Abstract Background: Adenine phosphoribosyl transferase (APRT) deficiency has great implications on graft survival in kidney transplant patients. This systematic review investigated the diagnostic pattern, treatment approach, and kidney transplant outcomes among kidney transplant patients with adenine phosphoribosyl transferase deficiency. Material and methods: Articles reporting the APRT enzyme deficiency and kidney allograft dysfunction were retrieved from PubMed/Medline, ScienceDirect, Cochrane library and Google scholar databases. Descriptive analysis was used to draw inferences. Results: The results from 20 selected studies covering 30 patients receiving 39 grafts had an average age of 46.37 years are presented. Graft survival time of more than 6 months was reported in 23 (76.7%) patients, while other 7 (23.3%) patients had graft survival time of less than 6 months. Only 4 (13.3%) patients had APRT deficiency before transplantation. After follow-up, one-third of the patients 10 (33.3%) had stable graft function, 1 patient had allograft loss, 8 (26.6%) patients had delayed graft function while the remaining 11 (36.6%) patients had chronic kidney graft dysfunction. Conclusions: APRT deficiency is an under-recognized, treatable condition that causes reversible crystalline nephropathy, leading to loss of allograft or allograft dysfunction. The study results showed that inclusion of genetic determination of APRT deficiency in the differential diagnosis of crystalline nephropathy, even in the absence of a history of nephrolithiasis, can improve renal outcomes and may improve allograft survival.

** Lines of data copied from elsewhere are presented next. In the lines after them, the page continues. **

-- pv_equiv track=rewrite | github.com/dipanshu-765/ATM | Binchar.py | char_to_binary
-- ===== SOURCE A (Python) =====
-- def char_to_binary(a):
--     char_ascii = ord(a)
--     div = []
--     result = ''
--     for i in range(8):
--         temp = char_ascii % 2
--         div.append(temp)
--         char_ascii = int(char_ascii / 2)
--     for i in div[::-1]:
--         result += str(i)
--     return result
-- ===== SOURCE B (Python) =====
-- def char_to_binary(a):
--     return format(ord(a), '08b')
-- ===== Notes on version B (the rewrite author's own statement) =====
-- stated objective: idiomatic
-- what changed: Replaced the manual 8-step divide-and-modulo bit-extraction loop plus reverse-and-concatenate pass with a single built-in format call producing the zero-padded 8-bit binary string directly.
import Mathlib
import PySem

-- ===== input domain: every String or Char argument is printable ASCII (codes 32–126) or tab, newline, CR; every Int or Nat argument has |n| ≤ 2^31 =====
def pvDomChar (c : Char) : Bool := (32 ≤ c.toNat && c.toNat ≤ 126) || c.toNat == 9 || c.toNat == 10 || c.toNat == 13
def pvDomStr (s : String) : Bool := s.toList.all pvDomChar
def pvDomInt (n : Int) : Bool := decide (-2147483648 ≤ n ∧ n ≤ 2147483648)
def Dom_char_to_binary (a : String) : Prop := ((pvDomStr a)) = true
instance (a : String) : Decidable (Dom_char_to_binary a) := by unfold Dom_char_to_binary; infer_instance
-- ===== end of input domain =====

-- B is the idiomatic closed-form conversion format(ord(a), '08b'); A's fixed divide/mod loop is dropped.

-- ===== PORT A =====
-- core of A on the code point n = ord(a): the range(8) loop building div, then the
-- reverse-and-concatenate pass (int(x / 2) on a nonnegative int truncates = Int.tdiv)
def char_to_binary_core (n : Int) : String :=
  let st := (List.range 8).foldl
    (fun (st : Int × List Int) _ =>
      let temp := PySem.Int.mod st.1 2
      (Int.tdiv st.1 2, st.2 ++ [temp]))
    (n, [])
  st.2.reverse.foldl (fun result i => result ++ PySem.Int.toStr i) ""

def char_to_binary (a : String) : String :=
  match a.toList with
  | [c] => char_to_binary_core (Int.ofNat c.toNat)   -- ord(a)
  | _ => ""   -- unreachable under Pre_: ord raises TypeError

-- ===== PORT B =====
-- core of B: format(n, '08b') = binary digits left-padded with '0' to width 8
def char_to_binary_alt_core (n : Nat) : String :=
  let s := Nat.toDigits 2 n
  String.ofList (List.replicate (8 - s.length) '0' ++ s)

def char_to_binary_alt (a : String) : String :=
  match a.toList with
  | c :: [] => char_to_binary_alt_core c.toNat
  | [] => ""
  | _ :: _ :: _ => ""

-- ===== PRECONDITION & SPEC =====
-- Pre_ excludes exactly the inputs where Python's ord(a) raises TypeError (len(a) ≠ 1)
def Pre_char_to_binary (a : String) : Prop := a.toList.length = 1
instance (a : String) : Decidable (Pre_char_to_binary a) := by unfold Pre_char_to_binary; infer_instance
def pvWitness_char_to_binary : String := "A"

def Spec_char_to_binary (a : String) (out : String) : Prop := out = char_to_binary_alt a
instance (a : String) (out : String) : Decidable (Spec_char_to_binary a out) := by unfold Spec_char_to_binary; infer_instance

-- ===== CLAIM (what is proved, stated in full; the proofs are below) =====
def Claim_equal_char_to_binary : Prop := ∀ (a : String), Dom_char_to_binary a → Pre_char_to_binary a → Spec_char_to_binary a (char_to_binary a)

-- ===== LEMMAS AND PROOFS =====
theorem core_eq : ∀ m : Fin 127, char_to_binary_core (Int.ofNat m.val) = char_to_binary_alt_core m.val := by
  decide

-- ===== VERDICT (by name: the statement is the Claim_ definition above) =====
theorem char_to_binary_spec : Claim_equal_char_to_binary := by
  intro a hdom hpre
  unfold Spec_char_to_binary
  unfold Pre_char_to_binary at hpre
  unfold Dom_char_to_binary pvDomStr at hdom
  match hc : a.toList with
  | [c] =>
    rw [hc] at hdom
    simp [List.all, pvDomChar] at hdom
    have hlt : c.toNat < 127 := by omega
    have := core_eq ⟨c.toNat, hlt⟩
    simp only [char_to_binary, char_to_binary_alt, hc]
    exact this
  | [] => rw [hc] at hpre; simp at hpre
  | c1 :: c2 :: rest => rw [hc] at hpre; simp at hpre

摘要 背景：腺嘌呤磷酸核糖转移酶（adenine phosphoribosyl transferase，APRT）缺乏症对肾移植患者的移植物存活具有重要临床意义。本系统评价旨在探讨肾移植合并腺嘌呤磷酸核糖转移酶缺乏症患者的诊断模式、治疗方案及肾移植预后。材料与方法：从PubMed/Medline、ScienceDirect、Cochrane图书馆及Google Scholar数据库中检索报道APRT酶缺乏症与肾移植功能障碍的相关文献，采用描述性分析方法进行推论。结果：纳入20项相关研究，共覆盖30例接受39次肾移植的患者，患者平均年龄为46.37岁。其中23例（76.7%）患者移植物存活时间超过6个月，其余7例（23.3%）患者移植物存活时间不足6个月。仅4例（13.3%）患者在移植术前确诊APRT缺乏症。随访结果显示，10例（33.3%）患者移植物功能保持稳定，1例出现移植物失功，8例（26.6%）患者出现移植物功能延迟恢复，剩余11例（36.6%）患者出现慢性肾移植功能障碍。结论：APRT缺乏症是一种易被忽视、可治疗的疾病，可引发可逆性结晶性肾病，进而导致移植物失功或移植肾功能障碍。本研究结果提示，即便无肾结石病史，将APRT缺乏症的基因检测纳入结晶性肾病的鉴别诊断体系，可改善肾脏预后，或许能提升移植物存活率。